-- pv_equiv track=rewrite | github.com/2003287SiT/ICT2206-MaLink-Detector | whois.py | extract_whois_info
-- ===== SOURCE A (Python) =====
-- def extract_whois_info(whois_raw_data):
--     lines = whois_raw_data.splitlines()
--     extracted_info = ""
--     started = False  # To track if we have encountered the start of WHOIS information
--
--     for line in lines:
--         line = line.lstrip()  # Remove leading spaces
--         if not started and "Domain Name:" in line:
--             started = True  # Start capturing WHOIS information from this line
--         if started:
--             extracted_info += line + "\n"
--             if "Last update of whois database" in line:
--                 break
--
--     return extracted_info.strip()
-- ===== SOURCE B (Python) =====
-- def extract_whois_info(whois_raw_data):
--     stripped = [l.lstrip() for l in whois_raw_data.splitlines()]
--     start = None
--     for i, line in enumerate(stripped):
--         if "Domain Name:" in line:
--             start = i
--             break
--     if start is None:
--         return ""
--     end = len(stripped)
--     for i in range(start, len(stripped)):
--         if "Last update of whois database" in stripped[i]:
--             end = i
--             break
--     return "\n".join(stripped[start:end + 1]).strip()
-- ===== Notes on version B (the rewrite author's own statement) =====
-- stated objective: simpler
-- what changed: Replaces A's flag-driven accumulation loop (started flag, string concatenation, break) with a compute-boundaries-then-slice decomposition: find the index of the first domain-name line, the inclusive stop index of the first last-update line at or after it, then join the stripped-line slice.
import Mathlib
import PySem

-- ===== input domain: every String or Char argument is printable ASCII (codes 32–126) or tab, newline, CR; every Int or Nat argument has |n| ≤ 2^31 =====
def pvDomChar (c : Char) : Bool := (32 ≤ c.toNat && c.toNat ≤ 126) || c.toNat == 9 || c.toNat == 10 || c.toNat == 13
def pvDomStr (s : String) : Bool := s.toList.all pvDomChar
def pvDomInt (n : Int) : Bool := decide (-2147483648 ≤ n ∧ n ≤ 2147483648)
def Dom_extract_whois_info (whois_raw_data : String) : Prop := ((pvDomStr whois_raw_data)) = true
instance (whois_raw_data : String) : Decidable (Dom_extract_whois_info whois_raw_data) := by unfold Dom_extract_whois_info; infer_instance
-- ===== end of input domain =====

-- B replaces A's flag-driven accumulation loop by computing the start/stop line indices
-- and slicing + joining; objective: simpler (same asymptotic cost).

def pvKey1 : List Char := "Domain Name:".toList
def pvKey2 : List Char := "Last update of whois database".toList

-- ===== PORT A =====
-- the for-loop of A: state = (accumulated text, started flag); break = returning acc
def pvLoopA : List (List Char) → List Char → Bool → List Char
  | [], acc, _ => acc
  | l :: rest, acc, started =>
    let line := PySem.Chars.lstrip l
    let started' := started || PySem.Chars.isIn pvKey1 line
    if started' then
      let acc' := acc ++ line ++ ['\n']
      if PySem.Chars.isIn pvKey2 line then acc'
      else pvLoopA rest acc' started'
    else pvLoopA rest acc started'

def extract_whois_info (whois_raw_data : String) : String :=
  String.mk (PySem.Chars.strip (pvLoopA (PySem.Chars.splitlines whois_raw_data.toList) [] false))

-- ===== PORT B =====
def extract_whois_info_alt (whois_raw_data : String) : String :=
  let stripped := (PySem.Chars.splitlines whois_raw_data.toList).map PySem.Chars.lstrip
  match stripped.findIdx? (fun l => PySem.Chars.isIn pvKey1 l) with
  | none => ""
  | some start =>
    let stop : Nat :=
      match (stripped.drop start).findIdx? (fun l => PySem.Chars.isIn pvKey2 l) with
      | none => stripped.length
      | some j => start + j
    String.mk (PySem.Chars.strip (PySem.Chars.join ['\n']
      (PySem.List.slice stripped (some (start : Int)) (some ((stop : Int) + 1)))))

-- ===== PRECONDITION & SPEC =====
def Spec_extract_whois_info (whois_raw_data : String) (out : String) : Prop := out = extract_whois_info_alt whois_raw_data
instance (whois_raw_data : String) (out : String) : Decidable (Spec_extract_whois_info whois_raw_data out) := by unfold Spec_extract_whois_info; infer_instance

-- ===== CLAIM (what is proved, stated in full; the proofs are below) =====
def Claim_equal_extract_whois_info : Prop := ∀ (whois_raw_data : String), Dom_extract_whois_info whois_raw_data → Spec_extract_whois_info whois_raw_data (extract_whois_info whois_raw_data)

-- ===== LEMMAS AND PROOFS =====

-- lines of A's capture: everything up to and including the first stop line
def takeIncl : List (List Char) → List (List Char)
  | [] => []
  | l :: rest => if PySem.Chars.isIn pvKey2 l then [l] else l :: takeIncl rest

def joinNl (xs : List (List Char)) : List Char := xs.flatMap (fun l => l ++ ['\n'])

theorem pvLoopA_true (ls : List (List Char)) : ∀ acc,
    pvLoopA ls acc true = acc ++ joinNl (takeIncl (ls.map PySem.Chars.lstrip)) := by
  induction ls with
  | nil => intro acc; simp [pvLoopA, joinNl, takeIncl]
  | cons l rest ih =>
    intro acc
    simp only [pvLoopA, List.map_cons, takeIncl, Bool.true_or, if_true]
    by_cases h : PySem.Chars.isIn pvKey2 (PySem.Chars.lstrip l) = true
    · simp [h, joinNl]
    · simp only [Bool.not_eq_true] at h
      simp [h, ih, joinNl]

theorem pvLoopA_false (ls : List (List Char)) : ∀ acc,
    pvLoopA ls acc false =
      match (ls.map PySem.Chars.lstrip).findIdx? (fun l => PySem.Chars.isIn pvKey1 l) with
      | none => acc
      | some i => acc ++ joinNl (takeIncl ((ls.map PySem.Chars.lstrip).drop i)) := by
  induction ls with
  | nil => intro acc; simp [pvLoopA]
  | cons l rest ih =>
    intro acc
    simp only [List.map_cons, List.findIdx?_cons]
    by_cases h1 : PySem.Chars.isIn pvKey1 (PySem.Chars.lstrip l) = true
    · simp only [pvLoopA, h1, Bool.false_or, if_true, if_pos]
      by_cases h2 : PySem.Chars.isIn pvKey2 (PySem.Chars.lstrip l) = true
      · simp [h1, h2, takeIncl, joinNl]
      · simp only [Bool.not_eq_true] at h2
        simp [h1, h2, pvLoopA_true, takeIncl, joinNl]
    · simp only [Bool.not_eq_true] at h1
      simp only [pvLoopA, h1, Bool.false_or, if_false]
      rw [ih acc]
      cases hf : (rest.map PySem.Chars.lstrip).findIdx? (fun l => PySem.Chars.isIn pvKey1 l) with
      | none => simp [h1, hf]
      | some i => simp [h1, hf]

theorem takeIncl_eq_take (xs : List (List Char)) :
    takeIncl xs = xs.take (match xs.findIdx? (fun l => PySem.Chars.isIn pvKey2 l) with
      | none => xs.length
      | some j => j + 1) := by
  induction xs with
  | nil => simp [takeIncl]
  | cons l rest ih =>
    simp only [List.findIdx?_cons]
    by_cases h : PySem.Chars.isIn pvKey2 l = true
    · simp [takeIncl, h]
    · simp only [Bool.not_eq_true] at h
      simp only [takeIncl, h, if_false, Bool.false_eq_true, Nat.zero_add]
      rw [ih]
      cases hf : rest.findIdx? (fun l => PySem.Chars.isIn pvKey2 l) with
      | none => simp [hf, List.take_succ_cons]
      | some j => simp [hf, List.take_succ_cons]

theorem rstrip_append_nl (s : List Char) :
    PySem.Chars.rstrip (s ++ ['\n']) = PySem.Chars.rstrip s := by
  have h : PySem.Chars.isspace '\n' = true := by decide
  simp [PySem.Chars.rstrip, List.dropWhile, h]

theorem strip_append_nl (s : List Char) :
    PySem.Chars.strip (s ++ ['\n']) = PySem.Chars.strip s := by
  simp only [PySem.Chars.strip, PySem.Chars.lstrip, List.dropWhile_append]
  by_cases h : (s.dropWhile PySem.Chars.isspace).isEmpty = true
  · simp only [h, if_true]
    rw [List.isEmpty_iff] at h
    rw [h]
    decide
  · simp only [h, if_false]
    exact rstrip_append_nl _

theorem joinNl_eq (xs : List (List Char)) (hne : xs ≠ []) :
    joinNl xs = PySem.Chars.join ['\n'] xs ++ ['\n'] := by
  induction xs with
  | nil => exact absurd rfl hne
  | cons l rest ih =>
    cases rest with
    | nil => simp [joinNl, PySem.Chars.join, List.intercalate]
    | cons m rest' =>
      simp only [joinNl, List.flatMap_cons] at ih ⊢
      rw [ih (by simp)]
      simp [PySem.Chars.join, List.intercalate]

theorem strip_joinNl (xs : List (List Char)) :
    PySem.Chars.strip (joinNl xs) = PySem.Chars.strip (PySem.Chars.join ['\n'] xs) := by
  cases xs with
  | nil => rfl
  | cons l rest => rw [joinNl_eq _ (by simp), strip_append_nl]

-- ===== VERDICT (by name: the statement is the Claim_ definition above) =====
theorem extract_whois_info_spec : Claim_equal_extract_whois_info := by
  intro w _
  unfold Spec_extract_whois_info extract_whois_info extract_whois_info_alt
  rw [pvLoopA_false]
  cases hf : ((PySem.Chars.splitlines w.toList).map PySem.Chars.lstrip).findIdx?
      (fun l => PySem.Chars.isIn pvKey1 l) with
  | none => simp [hf]; rfl
  | some start =>
    simp only [hf, List.nil_append]
    set ss := (PySem.Chars.splitlines w.toList).map PySem.Chars.lstrip with hss
    cases hg : (ss.drop start).findIdx? (fun l => PySem.Chars.isIn pvKey2 l) with
    | none =>
      have hslice : PySem.List.slice ss (some (start : Int)) (some ((ss.length : Int) + 1))
          = (ss.drop start).take (ss.length + 1 - start) := by
        have := PySem.List.slice_natCast ss start (ss.length + 1)
        simpa using this
      rw [hslice, List.take_of_length_le (by simp; omega), takeIncl_eq_take, hg,
        List.take_length, strip_joinNl]
    | some j =>
      have hslice : PySem.List.slice ss (some (start : Int)) (some (((start + j : Nat) : Int) + 1))
          = (ss.drop start).take (start + j + 1 - start) := by
        have := PySem.List.slice_natCast ss start (start + j + 1)
        simpa using this
      rw [hslice]
      have : start + j + 1 - start = j + 1 := by omega
      rw [this, takeIncl_eq_take, hg, strip_joinNl]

━━━━━━━━━━━━━━━━

Task item: Give back exactly the material above from its opening line to the line bearing "def pvDomInt (n".

Result:
-- pv_equiv track=rewrite | github.com/2003287SiT/ICT2206-MaLink-Detector | whois.py | extract_whois_info
-- ===== SOURCE A (Python) =====
-- def extract_whois_info(whois_raw_data):
--     lines = whois_raw_data.splitlines()
--     extracted_info = ""
--     started = False  # To track if we have encountered the start of WHOIS information
--
--     for line in lines:
--         line = line.lstrip()  # Remove leading spaces
--         if not started and "Domain Name:" in line:
--             started = True  # Start capturing WHOIS information from this line
--         if started:
--             extracted_info += line + "\n"
--             if "Last update of whois database" in line:
--                 break
--
--     return extracted_info.strip()
-- ===== SOURCE B (Python) =====
-- def extract_whois_info(whois_raw_data):
--     stripped = [l.lstrip() for l in whois_raw_data.splitlines()]
--     start = None
--     for i, line in enumerate(stripped):
--         if "Domain Name:" in line:
--             start = i
--             break
--     if start is None:
--         return ""
--     end = len(stripped)
--     for i in range(start, len(stripped)):
--         if "Last update of whois database" in stripped[i]:
--             end = i
--             break
--     return "\n".join(stripped[start:end + 1]).strip()
-- ===== Notes on version B (the rewrite author's own statement) =====
-- stated objective: simpler
-- what changed: Replaces A's flag-driven accumulation loop (started flag, string concatenation, break) with a compute-boundaries-then-slice decomposition: find the index of the first domain-name line, the inclusive stop index of the first last-update line at or after it, then join the stripped-line slice.
import Mathlib
import PySem

-- ===== input domain: every String or Char argument is printable ASCII (codes 32–126) or tab, newline, CR; every Int or Nat argument has |n| ≤ 2^31 =====
def pvDomChar (c : Char) : Bool := (32 ≤ c.toNat && c.toNat ≤ 126) || c.toNat == 9 || c.toNat == 10 || c.toNat == 13
def pvDomStr (s : String) : Bool := s.toList.all pvDomChar
def pvDomInt (n : Int) : Bool := decide (-2147483648 ≤ n ∧ n ≤ 2147483648)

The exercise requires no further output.